◆ GIVEN ENTRIES:
=-=-=-=-=

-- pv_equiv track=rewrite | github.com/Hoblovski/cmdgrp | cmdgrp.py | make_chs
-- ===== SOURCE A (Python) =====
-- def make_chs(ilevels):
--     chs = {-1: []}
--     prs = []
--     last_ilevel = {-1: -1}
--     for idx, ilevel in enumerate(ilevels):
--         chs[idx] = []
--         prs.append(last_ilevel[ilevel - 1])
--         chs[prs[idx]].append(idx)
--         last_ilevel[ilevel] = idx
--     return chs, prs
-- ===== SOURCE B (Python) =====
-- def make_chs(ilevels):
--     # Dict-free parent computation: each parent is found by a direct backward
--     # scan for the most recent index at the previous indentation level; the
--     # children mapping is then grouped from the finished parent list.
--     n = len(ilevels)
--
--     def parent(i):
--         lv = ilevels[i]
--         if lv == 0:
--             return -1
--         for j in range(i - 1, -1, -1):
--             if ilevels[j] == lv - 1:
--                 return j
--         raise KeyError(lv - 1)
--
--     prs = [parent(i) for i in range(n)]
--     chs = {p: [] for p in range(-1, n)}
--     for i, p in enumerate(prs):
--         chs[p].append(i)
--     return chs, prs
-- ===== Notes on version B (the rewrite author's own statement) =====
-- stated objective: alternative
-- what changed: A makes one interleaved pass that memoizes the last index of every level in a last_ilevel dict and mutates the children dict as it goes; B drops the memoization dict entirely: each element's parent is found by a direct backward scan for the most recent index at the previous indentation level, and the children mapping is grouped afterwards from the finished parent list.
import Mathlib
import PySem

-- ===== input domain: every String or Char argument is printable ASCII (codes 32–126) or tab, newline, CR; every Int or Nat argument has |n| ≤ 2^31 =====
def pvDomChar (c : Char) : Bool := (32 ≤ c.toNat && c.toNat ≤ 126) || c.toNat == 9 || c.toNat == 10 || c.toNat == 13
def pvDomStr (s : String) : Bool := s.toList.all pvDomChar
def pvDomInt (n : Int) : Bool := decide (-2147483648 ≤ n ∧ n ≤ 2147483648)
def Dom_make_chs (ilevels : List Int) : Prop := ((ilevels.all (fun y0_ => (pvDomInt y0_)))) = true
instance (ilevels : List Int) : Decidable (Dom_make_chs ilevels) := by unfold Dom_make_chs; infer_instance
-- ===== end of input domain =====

=-=-=-=-=

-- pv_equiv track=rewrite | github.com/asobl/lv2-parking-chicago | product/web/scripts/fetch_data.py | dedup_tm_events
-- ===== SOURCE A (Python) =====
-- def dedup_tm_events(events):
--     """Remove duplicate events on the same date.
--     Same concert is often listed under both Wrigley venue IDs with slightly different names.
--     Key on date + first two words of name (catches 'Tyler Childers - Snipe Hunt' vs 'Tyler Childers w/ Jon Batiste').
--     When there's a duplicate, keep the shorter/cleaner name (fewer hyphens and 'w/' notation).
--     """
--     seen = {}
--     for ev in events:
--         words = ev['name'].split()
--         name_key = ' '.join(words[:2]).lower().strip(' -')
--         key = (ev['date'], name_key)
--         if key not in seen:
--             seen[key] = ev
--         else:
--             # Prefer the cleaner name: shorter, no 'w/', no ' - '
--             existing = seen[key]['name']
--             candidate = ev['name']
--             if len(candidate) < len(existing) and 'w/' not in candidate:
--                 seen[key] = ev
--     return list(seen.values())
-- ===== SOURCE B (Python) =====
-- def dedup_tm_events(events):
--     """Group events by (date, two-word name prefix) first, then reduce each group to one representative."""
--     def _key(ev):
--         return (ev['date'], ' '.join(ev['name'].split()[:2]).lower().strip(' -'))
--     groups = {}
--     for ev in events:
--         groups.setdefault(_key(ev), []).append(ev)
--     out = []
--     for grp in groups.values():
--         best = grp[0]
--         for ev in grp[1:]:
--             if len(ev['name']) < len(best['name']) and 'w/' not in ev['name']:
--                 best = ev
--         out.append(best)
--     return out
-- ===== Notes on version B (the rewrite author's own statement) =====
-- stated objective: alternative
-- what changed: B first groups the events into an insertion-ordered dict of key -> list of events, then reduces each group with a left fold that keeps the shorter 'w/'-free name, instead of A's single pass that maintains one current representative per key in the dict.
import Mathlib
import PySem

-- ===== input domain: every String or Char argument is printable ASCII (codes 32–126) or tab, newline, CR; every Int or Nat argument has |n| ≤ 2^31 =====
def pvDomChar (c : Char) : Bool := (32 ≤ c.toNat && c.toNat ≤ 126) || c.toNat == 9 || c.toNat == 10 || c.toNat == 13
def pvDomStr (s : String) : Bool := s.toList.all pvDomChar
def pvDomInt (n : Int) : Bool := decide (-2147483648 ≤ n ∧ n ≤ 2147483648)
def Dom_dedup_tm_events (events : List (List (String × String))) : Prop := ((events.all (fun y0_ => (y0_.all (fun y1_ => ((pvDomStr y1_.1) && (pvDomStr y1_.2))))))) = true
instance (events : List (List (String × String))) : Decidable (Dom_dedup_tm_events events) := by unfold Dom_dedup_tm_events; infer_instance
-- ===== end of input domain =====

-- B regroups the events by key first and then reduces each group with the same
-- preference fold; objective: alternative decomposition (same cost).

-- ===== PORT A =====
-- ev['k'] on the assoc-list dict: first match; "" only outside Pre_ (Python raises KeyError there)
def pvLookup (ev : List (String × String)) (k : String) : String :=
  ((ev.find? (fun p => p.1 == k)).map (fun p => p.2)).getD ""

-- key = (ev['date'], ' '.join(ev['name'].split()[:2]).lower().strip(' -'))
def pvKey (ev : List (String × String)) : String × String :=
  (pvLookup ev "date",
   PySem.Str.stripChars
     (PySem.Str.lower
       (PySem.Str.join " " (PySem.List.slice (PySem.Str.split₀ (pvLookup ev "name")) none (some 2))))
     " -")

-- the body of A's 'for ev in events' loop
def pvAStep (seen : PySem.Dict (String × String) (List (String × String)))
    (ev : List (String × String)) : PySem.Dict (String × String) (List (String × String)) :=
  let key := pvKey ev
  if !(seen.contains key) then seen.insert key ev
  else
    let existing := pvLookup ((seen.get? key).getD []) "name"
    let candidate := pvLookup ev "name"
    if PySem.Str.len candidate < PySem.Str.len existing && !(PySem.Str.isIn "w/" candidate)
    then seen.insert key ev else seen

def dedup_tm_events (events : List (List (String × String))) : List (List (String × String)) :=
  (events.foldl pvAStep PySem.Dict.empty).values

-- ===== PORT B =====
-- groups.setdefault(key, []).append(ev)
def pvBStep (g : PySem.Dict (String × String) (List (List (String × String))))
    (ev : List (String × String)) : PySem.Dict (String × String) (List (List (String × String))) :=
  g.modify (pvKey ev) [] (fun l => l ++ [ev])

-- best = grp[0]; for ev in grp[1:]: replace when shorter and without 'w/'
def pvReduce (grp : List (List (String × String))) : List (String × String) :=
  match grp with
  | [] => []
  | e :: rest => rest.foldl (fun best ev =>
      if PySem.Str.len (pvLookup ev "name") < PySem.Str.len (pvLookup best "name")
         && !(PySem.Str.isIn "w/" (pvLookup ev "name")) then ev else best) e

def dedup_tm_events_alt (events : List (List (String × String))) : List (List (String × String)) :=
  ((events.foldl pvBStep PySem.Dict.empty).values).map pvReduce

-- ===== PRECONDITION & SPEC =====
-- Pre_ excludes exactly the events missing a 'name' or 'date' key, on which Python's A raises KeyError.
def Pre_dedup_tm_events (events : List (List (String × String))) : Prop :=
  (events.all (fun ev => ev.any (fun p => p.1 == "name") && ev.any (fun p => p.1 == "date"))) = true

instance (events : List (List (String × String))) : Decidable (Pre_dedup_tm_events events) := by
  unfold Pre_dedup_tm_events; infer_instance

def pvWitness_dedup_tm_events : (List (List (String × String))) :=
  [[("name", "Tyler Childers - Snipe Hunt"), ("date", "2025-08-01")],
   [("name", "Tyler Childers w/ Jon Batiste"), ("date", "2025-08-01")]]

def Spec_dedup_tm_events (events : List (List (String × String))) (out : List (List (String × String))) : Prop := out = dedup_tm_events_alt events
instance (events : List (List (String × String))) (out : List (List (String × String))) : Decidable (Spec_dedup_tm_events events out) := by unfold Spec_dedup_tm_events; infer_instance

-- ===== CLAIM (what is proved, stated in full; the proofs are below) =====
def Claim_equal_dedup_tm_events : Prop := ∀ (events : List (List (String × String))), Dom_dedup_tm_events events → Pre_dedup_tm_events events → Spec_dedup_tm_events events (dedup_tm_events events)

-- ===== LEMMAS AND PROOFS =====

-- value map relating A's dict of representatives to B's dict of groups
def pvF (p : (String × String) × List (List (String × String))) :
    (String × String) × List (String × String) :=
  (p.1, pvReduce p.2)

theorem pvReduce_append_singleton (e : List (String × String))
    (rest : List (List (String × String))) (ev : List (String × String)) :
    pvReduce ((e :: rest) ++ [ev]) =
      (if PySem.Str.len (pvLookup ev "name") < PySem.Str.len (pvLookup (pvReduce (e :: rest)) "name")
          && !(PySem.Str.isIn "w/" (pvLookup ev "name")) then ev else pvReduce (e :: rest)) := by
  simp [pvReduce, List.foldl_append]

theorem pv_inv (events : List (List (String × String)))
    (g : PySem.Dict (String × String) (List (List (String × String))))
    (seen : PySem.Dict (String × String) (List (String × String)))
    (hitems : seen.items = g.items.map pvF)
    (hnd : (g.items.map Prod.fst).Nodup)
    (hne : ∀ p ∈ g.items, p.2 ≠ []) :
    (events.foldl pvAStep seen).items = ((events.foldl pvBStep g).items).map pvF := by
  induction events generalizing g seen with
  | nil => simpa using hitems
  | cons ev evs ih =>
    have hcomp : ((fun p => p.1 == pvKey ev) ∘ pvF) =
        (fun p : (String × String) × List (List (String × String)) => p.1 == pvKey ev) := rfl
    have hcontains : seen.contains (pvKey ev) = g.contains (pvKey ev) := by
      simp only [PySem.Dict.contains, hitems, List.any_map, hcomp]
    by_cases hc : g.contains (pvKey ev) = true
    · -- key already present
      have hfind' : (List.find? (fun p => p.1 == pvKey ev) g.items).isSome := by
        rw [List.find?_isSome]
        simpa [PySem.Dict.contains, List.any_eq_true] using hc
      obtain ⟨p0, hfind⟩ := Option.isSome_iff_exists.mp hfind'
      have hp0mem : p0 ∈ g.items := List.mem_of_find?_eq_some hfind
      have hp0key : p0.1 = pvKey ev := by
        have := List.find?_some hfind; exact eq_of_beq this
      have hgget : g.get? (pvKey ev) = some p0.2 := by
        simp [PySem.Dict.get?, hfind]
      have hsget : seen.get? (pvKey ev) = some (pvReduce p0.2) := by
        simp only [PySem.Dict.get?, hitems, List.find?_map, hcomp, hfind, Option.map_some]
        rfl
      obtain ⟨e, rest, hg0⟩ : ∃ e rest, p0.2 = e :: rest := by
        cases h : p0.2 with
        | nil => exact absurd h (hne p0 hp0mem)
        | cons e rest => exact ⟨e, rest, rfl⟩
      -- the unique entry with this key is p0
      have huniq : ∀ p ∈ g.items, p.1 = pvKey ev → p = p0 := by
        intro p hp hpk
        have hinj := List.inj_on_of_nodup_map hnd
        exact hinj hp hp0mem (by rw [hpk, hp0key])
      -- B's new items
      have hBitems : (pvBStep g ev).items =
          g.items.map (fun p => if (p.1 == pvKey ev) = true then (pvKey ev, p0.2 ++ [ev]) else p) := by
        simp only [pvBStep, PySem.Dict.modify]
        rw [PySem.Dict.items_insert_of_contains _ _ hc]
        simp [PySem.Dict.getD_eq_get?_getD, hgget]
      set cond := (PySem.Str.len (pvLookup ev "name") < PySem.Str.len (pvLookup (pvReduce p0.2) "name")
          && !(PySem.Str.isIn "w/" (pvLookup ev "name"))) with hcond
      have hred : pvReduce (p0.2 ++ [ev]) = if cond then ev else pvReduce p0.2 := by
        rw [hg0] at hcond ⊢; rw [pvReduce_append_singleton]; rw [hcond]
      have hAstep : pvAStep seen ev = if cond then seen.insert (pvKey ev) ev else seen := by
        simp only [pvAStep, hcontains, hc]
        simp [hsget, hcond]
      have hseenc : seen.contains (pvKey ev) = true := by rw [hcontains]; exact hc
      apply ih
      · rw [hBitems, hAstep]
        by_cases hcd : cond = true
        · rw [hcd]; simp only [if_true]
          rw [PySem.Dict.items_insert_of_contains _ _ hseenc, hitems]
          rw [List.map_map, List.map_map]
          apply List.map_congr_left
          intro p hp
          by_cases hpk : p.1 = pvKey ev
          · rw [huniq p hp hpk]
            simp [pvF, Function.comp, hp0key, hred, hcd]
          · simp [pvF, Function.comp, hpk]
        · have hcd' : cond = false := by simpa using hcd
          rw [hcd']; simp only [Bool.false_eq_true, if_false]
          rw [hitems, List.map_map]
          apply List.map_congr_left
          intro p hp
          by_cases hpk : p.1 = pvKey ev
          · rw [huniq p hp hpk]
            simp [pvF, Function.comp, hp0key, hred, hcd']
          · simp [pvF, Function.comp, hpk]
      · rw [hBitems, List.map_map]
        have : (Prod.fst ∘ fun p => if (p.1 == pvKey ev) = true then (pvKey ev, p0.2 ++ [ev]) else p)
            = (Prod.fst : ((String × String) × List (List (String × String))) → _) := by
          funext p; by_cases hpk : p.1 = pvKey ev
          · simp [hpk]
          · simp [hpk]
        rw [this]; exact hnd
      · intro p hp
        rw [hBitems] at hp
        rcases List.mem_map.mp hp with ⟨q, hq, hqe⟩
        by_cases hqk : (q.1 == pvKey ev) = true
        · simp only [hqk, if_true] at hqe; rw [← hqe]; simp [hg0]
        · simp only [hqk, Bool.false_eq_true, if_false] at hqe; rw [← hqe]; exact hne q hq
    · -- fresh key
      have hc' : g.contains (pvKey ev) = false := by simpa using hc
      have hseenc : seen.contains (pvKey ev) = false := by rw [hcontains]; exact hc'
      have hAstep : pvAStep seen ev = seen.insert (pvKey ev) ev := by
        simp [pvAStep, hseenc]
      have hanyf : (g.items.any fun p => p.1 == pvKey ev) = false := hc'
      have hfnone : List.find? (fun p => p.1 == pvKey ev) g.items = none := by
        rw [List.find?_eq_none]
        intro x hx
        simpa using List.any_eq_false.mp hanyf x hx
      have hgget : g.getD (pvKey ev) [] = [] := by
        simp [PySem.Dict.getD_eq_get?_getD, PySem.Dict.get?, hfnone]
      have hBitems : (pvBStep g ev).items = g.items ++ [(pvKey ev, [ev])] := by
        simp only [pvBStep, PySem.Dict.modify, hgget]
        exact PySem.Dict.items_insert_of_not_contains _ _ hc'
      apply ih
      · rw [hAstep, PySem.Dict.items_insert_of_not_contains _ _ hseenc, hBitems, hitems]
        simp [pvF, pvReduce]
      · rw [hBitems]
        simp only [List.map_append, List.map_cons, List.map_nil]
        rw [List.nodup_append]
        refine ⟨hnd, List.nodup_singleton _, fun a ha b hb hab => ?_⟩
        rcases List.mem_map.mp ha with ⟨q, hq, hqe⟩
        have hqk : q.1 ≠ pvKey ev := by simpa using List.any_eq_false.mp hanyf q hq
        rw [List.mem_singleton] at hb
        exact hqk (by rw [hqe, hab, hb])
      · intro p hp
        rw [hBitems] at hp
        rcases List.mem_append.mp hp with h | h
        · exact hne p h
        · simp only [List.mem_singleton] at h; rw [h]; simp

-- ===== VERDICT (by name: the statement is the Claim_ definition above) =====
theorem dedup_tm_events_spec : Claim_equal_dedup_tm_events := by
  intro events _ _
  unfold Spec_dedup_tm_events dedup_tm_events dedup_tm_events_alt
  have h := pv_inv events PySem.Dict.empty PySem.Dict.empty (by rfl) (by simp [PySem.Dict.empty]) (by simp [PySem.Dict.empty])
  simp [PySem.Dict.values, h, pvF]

=-=-=-=-=

◆ THE PROBLEM: What you return must be the lines above that run from the line with "-- pv_equiv track=rewrite | github.com/Hoblovski/cmdgrp" to the line with "grouped from the finished parent list.", inclusive, each copied exactly.

◆ EXERCISE OUTPUT:
-- pv_equiv track=rewrite | github.com/Hoblovski/cmdgrp | cmdgrp.py | make_chs
-- ===== SOURCE A (Python) =====
-- def make_chs(ilevels):
--     chs = {-1: []}
--     prs = []
--     last_ilevel = {-1: -1}
--     for idx, ilevel in enumerate(ilevels):
--         chs[idx] = []
--         prs.append(last_ilevel[ilevel - 1])
--         chs[prs[idx]].append(idx)
--         last_ilevel[ilevel] = idx
--     return chs, prs
-- ===== SOURCE B (Python) =====
-- def make_chs(ilevels):
--     # Dict-free parent computation: each parent is found by a direct backward
--     # scan for the most recent index at the previous indentation level; the
--     # children mapping is then grouped from the finished parent list.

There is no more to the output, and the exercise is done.